Exercise: Copy out all the lines of the data that hold the word "materializing".
= Beginning of Section =
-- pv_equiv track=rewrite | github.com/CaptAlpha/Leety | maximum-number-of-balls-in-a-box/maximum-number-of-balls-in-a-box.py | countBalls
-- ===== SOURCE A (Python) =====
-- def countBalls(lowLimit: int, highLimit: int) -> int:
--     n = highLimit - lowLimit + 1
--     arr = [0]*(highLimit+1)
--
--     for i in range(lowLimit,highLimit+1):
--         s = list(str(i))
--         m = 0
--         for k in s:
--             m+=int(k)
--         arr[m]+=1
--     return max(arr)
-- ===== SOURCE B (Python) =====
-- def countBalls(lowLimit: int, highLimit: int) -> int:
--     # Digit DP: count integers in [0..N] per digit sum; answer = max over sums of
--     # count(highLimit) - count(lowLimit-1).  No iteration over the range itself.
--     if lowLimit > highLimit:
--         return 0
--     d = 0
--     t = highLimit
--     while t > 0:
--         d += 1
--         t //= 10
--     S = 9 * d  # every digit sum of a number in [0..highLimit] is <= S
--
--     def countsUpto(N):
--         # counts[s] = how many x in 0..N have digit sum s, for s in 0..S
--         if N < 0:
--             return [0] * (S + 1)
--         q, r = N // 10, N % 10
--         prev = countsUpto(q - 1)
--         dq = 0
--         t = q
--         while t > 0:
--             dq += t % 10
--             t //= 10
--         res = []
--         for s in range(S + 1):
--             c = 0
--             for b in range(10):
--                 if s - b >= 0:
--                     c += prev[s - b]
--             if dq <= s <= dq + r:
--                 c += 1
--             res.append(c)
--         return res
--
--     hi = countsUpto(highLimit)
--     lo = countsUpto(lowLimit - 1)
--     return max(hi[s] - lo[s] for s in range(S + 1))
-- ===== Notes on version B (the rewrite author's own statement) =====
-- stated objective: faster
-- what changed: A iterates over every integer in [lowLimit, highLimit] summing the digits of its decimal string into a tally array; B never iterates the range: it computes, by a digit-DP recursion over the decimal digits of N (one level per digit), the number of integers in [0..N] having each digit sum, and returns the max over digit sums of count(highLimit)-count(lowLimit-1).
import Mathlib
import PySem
= End of Section =
= Beginning of Section =
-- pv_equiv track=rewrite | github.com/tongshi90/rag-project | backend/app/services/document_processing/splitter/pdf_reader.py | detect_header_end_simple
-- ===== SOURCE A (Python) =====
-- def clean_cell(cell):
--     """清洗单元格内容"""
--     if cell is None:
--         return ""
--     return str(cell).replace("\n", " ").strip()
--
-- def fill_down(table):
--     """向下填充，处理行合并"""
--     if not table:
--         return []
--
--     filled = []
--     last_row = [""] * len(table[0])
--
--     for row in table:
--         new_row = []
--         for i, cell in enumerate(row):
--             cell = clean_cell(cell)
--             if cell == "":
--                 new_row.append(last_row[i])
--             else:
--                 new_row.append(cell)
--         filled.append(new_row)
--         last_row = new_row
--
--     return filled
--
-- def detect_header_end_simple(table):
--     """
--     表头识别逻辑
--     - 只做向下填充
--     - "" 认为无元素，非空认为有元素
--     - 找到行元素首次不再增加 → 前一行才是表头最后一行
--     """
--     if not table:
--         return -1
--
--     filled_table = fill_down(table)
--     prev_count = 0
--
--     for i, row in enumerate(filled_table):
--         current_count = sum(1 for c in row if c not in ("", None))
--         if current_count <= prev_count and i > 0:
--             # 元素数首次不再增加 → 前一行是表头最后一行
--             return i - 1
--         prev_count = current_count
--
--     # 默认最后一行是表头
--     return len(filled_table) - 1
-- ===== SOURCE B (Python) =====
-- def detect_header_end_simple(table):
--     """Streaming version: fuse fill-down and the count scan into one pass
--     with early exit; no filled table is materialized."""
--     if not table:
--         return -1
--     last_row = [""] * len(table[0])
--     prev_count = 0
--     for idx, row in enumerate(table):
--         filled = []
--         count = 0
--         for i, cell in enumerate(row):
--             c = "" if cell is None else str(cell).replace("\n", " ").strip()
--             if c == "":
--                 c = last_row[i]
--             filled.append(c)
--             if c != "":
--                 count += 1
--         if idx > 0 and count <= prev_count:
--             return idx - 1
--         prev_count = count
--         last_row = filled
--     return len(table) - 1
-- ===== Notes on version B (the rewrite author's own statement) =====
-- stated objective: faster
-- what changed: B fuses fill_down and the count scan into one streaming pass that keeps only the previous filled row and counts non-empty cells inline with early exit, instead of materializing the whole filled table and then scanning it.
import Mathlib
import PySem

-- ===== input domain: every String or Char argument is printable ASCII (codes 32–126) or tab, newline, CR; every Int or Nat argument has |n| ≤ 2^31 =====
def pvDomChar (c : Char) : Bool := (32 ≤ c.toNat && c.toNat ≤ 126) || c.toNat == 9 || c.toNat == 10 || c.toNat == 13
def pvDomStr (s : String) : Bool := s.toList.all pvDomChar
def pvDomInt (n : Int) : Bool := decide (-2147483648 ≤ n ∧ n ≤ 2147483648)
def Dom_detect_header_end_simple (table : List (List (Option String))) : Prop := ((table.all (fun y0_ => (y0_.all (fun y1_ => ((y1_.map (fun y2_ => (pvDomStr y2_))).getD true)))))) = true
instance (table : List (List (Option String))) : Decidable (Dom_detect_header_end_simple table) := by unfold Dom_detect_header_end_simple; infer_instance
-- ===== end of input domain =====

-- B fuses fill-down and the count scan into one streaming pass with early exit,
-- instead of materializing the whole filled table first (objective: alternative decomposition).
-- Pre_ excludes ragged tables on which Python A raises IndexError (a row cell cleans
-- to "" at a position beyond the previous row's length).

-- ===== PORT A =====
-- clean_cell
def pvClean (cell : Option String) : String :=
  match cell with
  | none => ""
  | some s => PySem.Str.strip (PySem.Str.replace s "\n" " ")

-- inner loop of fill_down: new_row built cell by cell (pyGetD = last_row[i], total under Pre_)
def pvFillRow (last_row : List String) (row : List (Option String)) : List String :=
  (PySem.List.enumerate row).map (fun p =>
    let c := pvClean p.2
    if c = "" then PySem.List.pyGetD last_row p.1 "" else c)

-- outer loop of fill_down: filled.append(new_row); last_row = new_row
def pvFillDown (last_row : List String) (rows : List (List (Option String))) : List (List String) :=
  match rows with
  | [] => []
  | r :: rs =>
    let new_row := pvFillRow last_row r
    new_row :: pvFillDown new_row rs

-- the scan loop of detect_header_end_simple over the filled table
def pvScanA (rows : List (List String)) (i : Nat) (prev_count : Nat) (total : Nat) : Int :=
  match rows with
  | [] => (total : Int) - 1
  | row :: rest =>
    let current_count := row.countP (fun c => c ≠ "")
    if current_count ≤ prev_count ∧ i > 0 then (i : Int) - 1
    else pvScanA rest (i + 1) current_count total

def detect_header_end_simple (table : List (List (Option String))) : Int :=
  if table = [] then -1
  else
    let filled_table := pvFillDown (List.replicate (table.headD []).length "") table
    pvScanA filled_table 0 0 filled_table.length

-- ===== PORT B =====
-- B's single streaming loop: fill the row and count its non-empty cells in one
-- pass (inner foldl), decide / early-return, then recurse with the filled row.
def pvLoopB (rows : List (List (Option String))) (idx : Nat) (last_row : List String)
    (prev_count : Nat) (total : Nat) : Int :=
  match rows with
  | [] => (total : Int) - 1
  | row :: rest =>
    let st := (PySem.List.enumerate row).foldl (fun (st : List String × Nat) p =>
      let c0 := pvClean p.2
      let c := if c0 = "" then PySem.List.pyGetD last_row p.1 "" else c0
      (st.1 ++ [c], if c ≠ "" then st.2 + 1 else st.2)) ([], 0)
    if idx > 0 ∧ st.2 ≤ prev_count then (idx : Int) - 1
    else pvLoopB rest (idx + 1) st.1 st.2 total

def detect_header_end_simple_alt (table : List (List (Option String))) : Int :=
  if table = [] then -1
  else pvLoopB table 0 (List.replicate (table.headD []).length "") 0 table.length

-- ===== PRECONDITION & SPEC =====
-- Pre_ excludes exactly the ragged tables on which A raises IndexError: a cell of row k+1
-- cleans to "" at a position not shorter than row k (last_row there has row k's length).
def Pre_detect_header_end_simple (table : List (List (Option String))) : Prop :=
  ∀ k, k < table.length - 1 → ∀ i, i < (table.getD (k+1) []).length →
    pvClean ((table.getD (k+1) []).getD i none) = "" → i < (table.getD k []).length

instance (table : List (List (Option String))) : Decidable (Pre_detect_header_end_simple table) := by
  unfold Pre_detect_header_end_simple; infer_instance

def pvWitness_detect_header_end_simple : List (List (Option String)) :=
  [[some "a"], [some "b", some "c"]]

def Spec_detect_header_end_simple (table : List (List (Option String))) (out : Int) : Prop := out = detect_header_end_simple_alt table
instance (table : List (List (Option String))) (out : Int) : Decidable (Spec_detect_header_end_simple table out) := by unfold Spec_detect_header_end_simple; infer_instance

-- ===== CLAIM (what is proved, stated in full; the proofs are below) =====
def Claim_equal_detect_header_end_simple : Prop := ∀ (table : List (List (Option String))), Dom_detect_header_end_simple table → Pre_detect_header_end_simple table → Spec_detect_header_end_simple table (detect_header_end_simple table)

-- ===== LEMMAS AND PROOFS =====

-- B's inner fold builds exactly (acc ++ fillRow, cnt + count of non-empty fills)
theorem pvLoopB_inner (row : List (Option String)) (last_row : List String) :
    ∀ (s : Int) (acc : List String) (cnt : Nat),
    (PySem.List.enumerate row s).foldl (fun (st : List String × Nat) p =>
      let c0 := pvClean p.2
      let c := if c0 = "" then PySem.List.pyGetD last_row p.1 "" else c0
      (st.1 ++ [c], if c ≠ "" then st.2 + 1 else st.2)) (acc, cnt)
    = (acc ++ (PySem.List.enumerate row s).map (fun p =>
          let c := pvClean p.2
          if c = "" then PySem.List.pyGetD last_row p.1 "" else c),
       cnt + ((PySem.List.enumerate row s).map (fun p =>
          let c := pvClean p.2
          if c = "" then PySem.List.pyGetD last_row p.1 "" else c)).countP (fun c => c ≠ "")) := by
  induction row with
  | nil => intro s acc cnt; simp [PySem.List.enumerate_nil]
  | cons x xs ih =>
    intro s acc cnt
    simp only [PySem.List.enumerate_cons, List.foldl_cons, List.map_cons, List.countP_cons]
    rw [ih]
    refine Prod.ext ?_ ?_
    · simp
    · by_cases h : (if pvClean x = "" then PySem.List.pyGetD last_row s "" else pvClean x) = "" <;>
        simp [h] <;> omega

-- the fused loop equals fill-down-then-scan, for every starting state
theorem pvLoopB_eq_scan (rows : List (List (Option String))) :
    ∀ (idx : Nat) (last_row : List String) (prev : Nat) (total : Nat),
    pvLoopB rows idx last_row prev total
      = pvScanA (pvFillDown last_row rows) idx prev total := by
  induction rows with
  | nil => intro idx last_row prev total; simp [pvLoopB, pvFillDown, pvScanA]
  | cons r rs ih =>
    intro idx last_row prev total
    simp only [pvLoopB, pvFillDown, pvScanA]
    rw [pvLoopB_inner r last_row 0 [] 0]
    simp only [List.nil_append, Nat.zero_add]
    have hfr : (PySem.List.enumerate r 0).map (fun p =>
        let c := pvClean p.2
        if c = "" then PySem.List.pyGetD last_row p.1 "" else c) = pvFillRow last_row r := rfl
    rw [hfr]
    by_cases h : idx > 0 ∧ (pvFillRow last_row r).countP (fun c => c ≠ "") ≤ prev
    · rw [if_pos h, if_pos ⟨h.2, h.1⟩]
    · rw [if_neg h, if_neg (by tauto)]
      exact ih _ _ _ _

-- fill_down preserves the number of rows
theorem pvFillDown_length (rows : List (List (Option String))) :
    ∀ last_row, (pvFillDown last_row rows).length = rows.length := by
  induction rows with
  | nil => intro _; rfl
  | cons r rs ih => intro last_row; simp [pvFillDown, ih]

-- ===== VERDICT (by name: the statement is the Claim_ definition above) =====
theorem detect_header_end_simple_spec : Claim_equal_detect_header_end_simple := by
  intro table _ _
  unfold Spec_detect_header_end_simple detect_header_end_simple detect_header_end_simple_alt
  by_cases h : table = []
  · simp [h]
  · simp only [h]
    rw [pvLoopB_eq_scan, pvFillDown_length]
= End of Section =
Your response:
-- what changed: B fuses fill_down and the count scan into one streaming pass that keeps only the previous filled row and counts non-empty cells inline with early exit, instead of materializing the whole filled table and then scanning it.
-- instead of materializing the whole filled table first (objective: alternative decomposition).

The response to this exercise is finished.